One lone woman sat at the Spicer table. Her wave of black hair held back by a single scrunchie, which seemed to strain against its burden. Piercing green eyes keeping careful watch on several children, while pursed lips seemed to express disapproval at what she saw. Following her eyes with my own, I found myself watching a small brood of rodents … all with gleaming green eyes, tan skin, and gravity defying hairstyles that seemed somehow familiar to me.

It all snapped into focus when I saw a particular xiaolin monk approaching the table, with my worthless cohort at his heels. The wind dragon cast me a guilty glance before turning to the woman, and began rapidly speaking in Portuguese.

I smirked at that half-blushing glance. So his betrayal of the other dragons still stung him … still bothered him so much that he couldn't even bear to look at me? Did tendrils of darkness still remain wrapped around his heart … tendrils that I could weave and twist to again ensnare the boy? I felt a dark smile creep across my face as I tucked that information away for later use, then gave the conversation my full attention.

For unlike the sniveling Spicer child, language meant nothing to me. My magic, mostly dormant in this wretched form, unraveled their words with ease, revealing to me their secrets.

"Momma, this is Jack …" Raimundo's normally cocky tone sounding subdued.

"This …?" the woman sneered in her private language, as lifted her gaze to stare at my cohort. "This is the boy you say you love?"
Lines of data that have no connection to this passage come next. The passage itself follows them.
-- pv_equiv track=rewrite | github.com/Nidoprince/adventOfCode2018 | problem2a.py | countainsTwosOrThrees
-- ===== SOURCE A (Python) =====
-- def countainsTwosOrThrees(text):
--     letterCounter = {}
--     letterList = list(text)
--     for letter in letterList:
--         if letter in letterCounter:
--             letterCounter[letter] += 1
--         else:
--             letterCounter[letter] = 1
--     out = 0
--     if 2 in letterCounter.values():
--         out += 1
--     if 3 in letterCounter.values():
--         out += 2
--     return out
-- ===== SOURCE B (Python) =====
-- def countainsTwosOrThrees(text):
--     two = False
--     three = False
--     prev = None
--     run = 0
--     for ch in sorted(text):
--         if ch == prev:
--             run += 1
--         else:
--             two = two or run == 2
--             three = three or run == 3
--             prev = ch
--             run = 1
--     two = two or run == 2
--     three = three or run == 3
--     return (1 if two else 0) + (2 if three else 0)
-- ===== Notes on version B (the rewrite author's own statement) =====
-- stated objective: alternative
-- what changed: Replaces the hash-map frequency table and values() membership tests with sort-then-scan: B sorts the characters and makes one pass over the sorted list tracking run lengths of equal consecutive letters, flagging a completed run of length 2 or 3 (final run flushed after the loop).
import Mathlib
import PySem

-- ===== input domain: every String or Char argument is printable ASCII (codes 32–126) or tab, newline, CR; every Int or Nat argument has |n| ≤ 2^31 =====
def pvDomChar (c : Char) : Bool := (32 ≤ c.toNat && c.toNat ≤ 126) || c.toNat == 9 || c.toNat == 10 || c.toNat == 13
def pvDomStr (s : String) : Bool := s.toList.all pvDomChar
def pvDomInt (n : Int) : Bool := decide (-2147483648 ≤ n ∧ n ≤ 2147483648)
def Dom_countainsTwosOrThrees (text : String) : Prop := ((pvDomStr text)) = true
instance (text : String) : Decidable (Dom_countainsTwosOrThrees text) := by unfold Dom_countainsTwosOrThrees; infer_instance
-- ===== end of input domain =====

-- B replaces A's hash-map frequency table by sorting the characters and scanning runs of equal
-- consecutive letters, flagging run lengths 2 and 3 (alternative decomposition; return value only).

-- ===== PORT A =====
def countainsTwosOrThrees (text : String) : Int :=
  let letterList := text.toList
  let letterCounter : PySem.Dict Char Int :=
    letterList.foldl (fun d letter =>
      if d.contains letter then d.insert letter (d.getD letter 0 + 1)
      else d.insert letter 1) PySem.Dict.empty
  let out : Int := 0
  let out := if (2 : Int) ∈ letterCounter.values then out + 1 else out
  let out := if (3 : Int) ∈ letterCounter.values then out + 2 else out
  out

-- ===== PORT B =====
-- the loop body of Source B: state (two, three, prev, run)
def pvStepB (st : Bool × Bool × Option Char × Nat) (ch : Char) : Bool × Bool × Option Char × Nat :=
  if some ch == st.2.2.1 then (st.1, st.2.1, st.2.2.1, st.2.2.2 + 1)
  else (st.1 || decide (st.2.2.2 = 2), st.2.1 || decide (st.2.2.2 = 3), some ch, 1)

def countainsTwosOrThrees_alt (text : String) : Int :=
  let st := (PySem.List.sorted text.toList (fun c => c) false).foldl pvStepB (false, false, none, 0)
  let two := st.1 || decide (st.2.2.2 = 2)
  let three := st.2.1 || decide (st.2.2.2 = 3)
  (if two then 1 else 0) + (if three then 2 else 0)

-- ===== PRECONDITION & SPEC =====
def Spec_countainsTwosOrThrees (text : String) (out : Int) : Prop := out = countainsTwosOrThrees_alt text
instance (text : String) (out : Int) : Decidable (Spec_countainsTwosOrThrees text out) := by unfold Spec_countainsTwosOrThrees; infer_instance

-- ===== CLAIM =====
def Claim_equal_countainsTwosOrThrees : Prop := ∀ (text : String), Dom_countainsTwosOrThrees text → Spec_countainsTwosOrThrees text (countainsTwosOrThrees text)

-- ===== LEMMAS AND PROOFS =====

-- A's counting loop builds exactly collections.Counter of the list.
theorem foldA_eq_counter (l : List Char) :
    l.foldl (fun d letter =>
      if d.contains letter then d.insert letter (d.getD letter 0 + 1)
      else d.insert letter 1) PySem.Dict.empty = PySem.Dict.counter l := by
  rw [← PySem.Dict.foldl_insert_getD_add_one_eq_counter]
  suffices h : ∀ (d : PySem.Dict Char Int),
      l.foldl (fun d letter =>
        if d.contains letter then d.insert letter (d.getD letter 0 + 1)
        else d.insert letter 1) d
      = l.foldl (fun d x => d.insert x (d.getD x 0 + 1)) d from h _
  induction l with
  | nil => intro d; rfl
  | cons x xs ih =>
    intro d
    simp only [List.foldl_cons]
    by_cases hc : d.contains x
    · rw [if_pos hc]; exact ih _
    · rw [if_neg hc,
        PySem.Dict.getD_of_not_contains _ _ (by simpa using hc)]
      exact ih _

-- membership in the counter's values ↔ some letter has that count
theorem mem_values_counter (l : List Char) (n : Int) :
    n ∈ (PySem.Dict.counter l).values ↔ ∃ c ∈ l, (l.count c : Int) = n := by
  have hv : (PySem.Dict.counter l).values = (PySem.Dict.counter l).items.map (·.2) := rfl
  rw [hv, PySem.Dict.items_counter]
  simp [List.mem_map, PySem.Set.mem_ofList, eq_comm]

-- count of a letter over a cons cell, when the letter equals / differs from the head
theorem ext_cons_self (c : Char) (rest : List Char) (run n : Nat) :
    (run + 1 + rest.count c = n ∨ ∃ x ∈ rest, x ≠ c ∧ rest.count x = n)
    ↔ (run + (c :: rest).count c = n ∨ ∃ x ∈ c :: rest, x ≠ c ∧ (c :: rest).count x = n) := by
  have hc : (c :: rest).count c = rest.count c + 1 := by simp
  constructor
  · rintro (h | ⟨x, hx, hxc, hcnt⟩)
    · left; omega
    · exact Or.inr ⟨x, List.mem_cons_of_mem _ hx, hxc,
        by simpa [List.count_cons, Ne.symm hxc] using hcnt⟩
  · rintro (h | ⟨x, hx, hxc, hcnt⟩)
    · left; omega
    · rcases List.mem_cons.mp hx with rfl | hx'
      · exact absurd rfl hxc
      · exact Or.inr ⟨x, hx', hxc, by simpa [List.count_cons, Ne.symm hxc] using hcnt⟩

theorem ext_cons_new (cur c : Char) (rest : List Char) (run n : Nat) (two : Bool)
    (hne : c ≠ cur) (hnm : cur ∉ c :: rest) :
    ((two || decide (run = n)) = true ∨ 1 + rest.count c = n ∨ ∃ x ∈ rest, x ≠ c ∧ rest.count x = n)
    ↔ (two = true ∨ run + (c :: rest).count cur = n ∨ ∃ x ∈ c :: rest, x ≠ cur ∧ (c :: rest).count x = n) := by
  have h0 : (c :: rest).count cur = 0 := List.count_eq_zero.mpr hnm
  have hcc : (c :: rest).count c = rest.count c + 1 := by simp
  have hxn : ∀ x ∈ rest, x ≠ cur := fun x hx h => hnm (h ▸ List.mem_cons_of_mem _ hx)
  constructor
  · rintro (h | h | ⟨x, hx, hxc, hcnt⟩)
    · rcases Bool.or_eq_true_iff.mp h with h' | h'
      · exact Or.inl h'
      · refine Or.inr (Or.inl ?_); rw [h0]; simpa using h'
    · exact Or.inr (Or.inr ⟨c, List.mem_cons_self, hne, by omega⟩)
    · exact Or.inr (Or.inr ⟨x, List.mem_cons_of_mem _ hx, hxn x hx,
        by simpa [List.count_cons, Ne.symm hxc] using hcnt⟩)
  · rintro (h | h | ⟨x, hx, hxc, hcnt⟩)
    · exact Or.inl (by simp [h])
    · rw [h0] at h
      exact Or.inl (by simp; omega)
    · by_cases hxeqc : x = c
      · subst hxeqc
        exact Or.inr (Or.inl (by omega))
      · rcases List.mem_cons.mp hx with rfl | hx'
        · exact absurd rfl hxeqc
        · exact Or.inr (Or.inr ⟨x, hx', hxeqc,
            by simpa [List.count_cons, Ne.symm hxeqc] using hcnt⟩)

-- the run-length scan over a sorted tail: flushed flags ↔ some letter has count 2 (resp. 3)
theorem scan_spec (s : List Char) (cur : Char) (run : Nat) (two three : Bool)
    (hs : s.Pairwise (· ≤ ·)) (hcur : ∀ x ∈ s, cur ≤ x) :
    (((s.foldl pvStepB (two, three, some cur, run)).1
        || decide ((s.foldl pvStepB (two, three, some cur, run)).2.2.2 = 2)) = true
      ↔ two = true ∨ run + s.count cur = 2 ∨ ∃ c ∈ s, c ≠ cur ∧ s.count c = 2)
    ∧ (((s.foldl pvStepB (two, three, some cur, run)).2.1
        || decide ((s.foldl pvStepB (two, three, some cur, run)).2.2.2 = 3)) = true
      ↔ three = true ∨ run + s.count cur = 3 ∨ ∃ c ∈ s, c ≠ cur ∧ s.count c = 3) := by
  induction s generalizing cur run two three with
  | nil => simp
  | cons c rest ih =>
    rcases List.pairwise_cons.mp hs with ⟨hc, hrest⟩
    by_cases hceq : c = cur
    · subst hceq
      have step : pvStepB (two, three, some c, run) c = (two, three, some c, run + 1) := by
        simp [pvStepB]
      have ihh := ih c (run + 1) two three hrest hc
      constructor
      · rw [List.foldl_cons, step, ihh.1]
        exact or_congr_right (ext_cons_self c rest run 2)
      · rw [List.foldl_cons, step, ihh.2]
        exact or_congr_right (ext_cons_self c rest run 3)
    · have hlt : cur < c := lt_of_le_of_ne (hcur c List.mem_cons_self) (fun h => hceq h.symm)
      have hnotmem : cur ∉ (c :: rest) := by
        intro hm
        rcases List.mem_cons.mp hm with rfl | hm'
        · exact hceq rfl
        · exact absurd (hc cur hm') (not_le_of_gt hlt)
      have step : pvStepB (two, three, some cur, run) c
          = (two || decide (run = 2), three || decide (run = 3), some c, 1) := by
        simp [pvStepB, hceq]
      have ihh := ih c 1 (two || decide (run = 2)) (three || decide (run = 3)) hrest hc
      constructor
      · rw [List.foldl_cons, step, ihh.1]
        exact ext_cons_new cur c rest run 2 two hceq hnotmem
      · rw [List.foldl_cons, step, ihh.2]
        exact ext_cons_new cur c rest run 3 three hceq hnotmem

-- ===== VERDICT =====
theorem countainsTwosOrThrees_spec : Claim_equal_countainsTwosOrThrees := by
  intro text _
  unfold Spec_countainsTwosOrThrees countainsTwosOrThrees countainsTwosOrThrees_alt
  simp only [foldA_eq_counter]
  set l := text.toList with hl
  set s := PySem.List.sorted l (fun c => c) false with hsdef
  have hperm : s.Perm l := PySem.List.sorted_perm l (fun c => c) false
  have hsorted : s.Pairwise (· ≤ ·) := by
    have := PySem.List.sorted_pairwise l (fun c => c)
    simpa using this
  have hA : ∀ n : Nat, ((n : Int) ∈ (PySem.Dict.counter l).values ↔ ∃ c ∈ s, s.count c = n) := by
    intro n
    rw [mem_values_counter]
    constructor
    · rintro ⟨c, hc, hcnt⟩
      exact ⟨c, hperm.mem_iff.mpr hc, by rw [hperm.count_eq]; exact_mod_cast hcnt⟩
    · rintro ⟨c, hc, hcnt⟩
      exact ⟨c, hperm.mem_iff.mp hc, by rw [← hperm.count_eq]; exact_mod_cast hcnt⟩
  have hA2 := hA 2
  have hA3 := hA 3
  norm_num at hA2 hA3
  cases hse : s with
  | nil =>
    have h2 : ¬ ((2 : Int) ∈ (PySem.Dict.counter l).values) := by
      rw [hA2]; simp [hse]
    have h3 : ¬ ((3 : Int) ∈ (PySem.Dict.counter l).values) := by
      rw [hA3]; simp [hse]
    simp [h2, h3, List.foldl]
  | cons c0 rest =>
    have hrest : rest.Pairwise (· ≤ ·) := (List.pairwise_cons.mp (hse ▸ hsorted)).2
    have hc0 : ∀ x ∈ rest, c0 ≤ x := (List.pairwise_cons.mp (hse ▸ hsorted)).1
    have step0 : pvStepB (false, false, none, 0) c0 = (false, false, some c0, 1) := by
      simp [pvStepB]
    have hscan := scan_spec rest c0 1 false false hrest hc0
    have hiff : ∀ n : Nat,
        ((1 + rest.count c0 = n ∨ ∃ c ∈ rest, c ≠ c0 ∧ rest.count c = n)
          ↔ ∃ c ∈ s, s.count c = n) := by
      intro n
      rw [hse]
      have hcc : (c0 :: rest).count c0 = rest.count c0 + 1 := by simp
      constructor
      · rintro (h | ⟨c, hc, hcc0, hcnt⟩)
        · exact ⟨c0, List.mem_cons_self, by omega⟩
        · exact ⟨c, List.mem_cons_of_mem _ hc, by simpa [List.count_cons, Ne.symm hcc0] using hcnt⟩
      · rintro ⟨c, hc, hcnt⟩
        by_cases hcc0 : c = c0
        · subst hcc0; left; omega
        · rcases List.mem_cons.mp hc with rfl | hc'
          · exact absurd rfl hcc0
          · exact Or.inr ⟨c, hc', hcc0, by simpa [List.count_cons, Ne.symm hcc0] using hcnt⟩
    have h2 : ((rest.foldl pvStepB (false, false, some c0, 1)).1
        || decide ((rest.foldl pvStepB (false, false, some c0, 1)).2.2.2 = 2)) = true
        ↔ (2 : Int) ∈ (PySem.Dict.counter l).values := by
      rw [hscan.1, hA2, ← hiff 2]; simp
    have h3 : ((rest.foldl pvStepB (false, false, some c0, 1)).2.1
        || decide ((rest.foldl pvStepB (false, false, some c0, 1)).2.2.2 = 3)) = true
        ↔ (3 : Int) ∈ (PySem.Dict.counter l).values := by
      rw [hscan.2, hA3, ← hiff 3]; simp
    simp only [List.foldl_cons, step0]
    by_cases p2 : (2 : Int) ∈ (PySem.Dict.counter l).values <;>
    by_cases p3 : (3 : Int) ∈ (PySem.Dict.counter l).values <;>
    simp [p2, p3, h2, h3]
Dimly I noted Raimundo's slight blush brighten as he frantically whispered something back … words I could no longer hear through the pounding of my rage. Nearby Jack smiled at the woman, mistaking the woman's glance as one of evaluation rather then scorn. That simple minded little idiot … how could he not see the hatred in her eyes? How could he not hear her contempt? Stupid child. Stupid, wretched, little fool …

But what truly bothered me, was that I didn't know who I hated more. Raimundo, for trying to placate this ignorant worm and not having the strength to stand by the one he supposedly loved. Jack, for his pitiable naivety, puppy-like mindset. Or this wench of a woman who would dare to bring tears to crimson eyes so much like his

…No …

No, the fact that her words tasted of the past, her sneering tone vaguely reminiscent of my own had nothing to do my ire. Raimundo's lack of strength meant nothing to me, other then it was a weakness that I could exploit for my purposes later; no he couldn't be the cause of my anger. I felt my eyes again focus in on Jack, again noticing the uncanny resemblance that he bore to him. That stupid child … so pathetic in his ignorance. That little idiot … wasting valuable time on something as petty as love. That foolish buffoon … wallowing in his folly rather then reaching for the power he could so easily possess.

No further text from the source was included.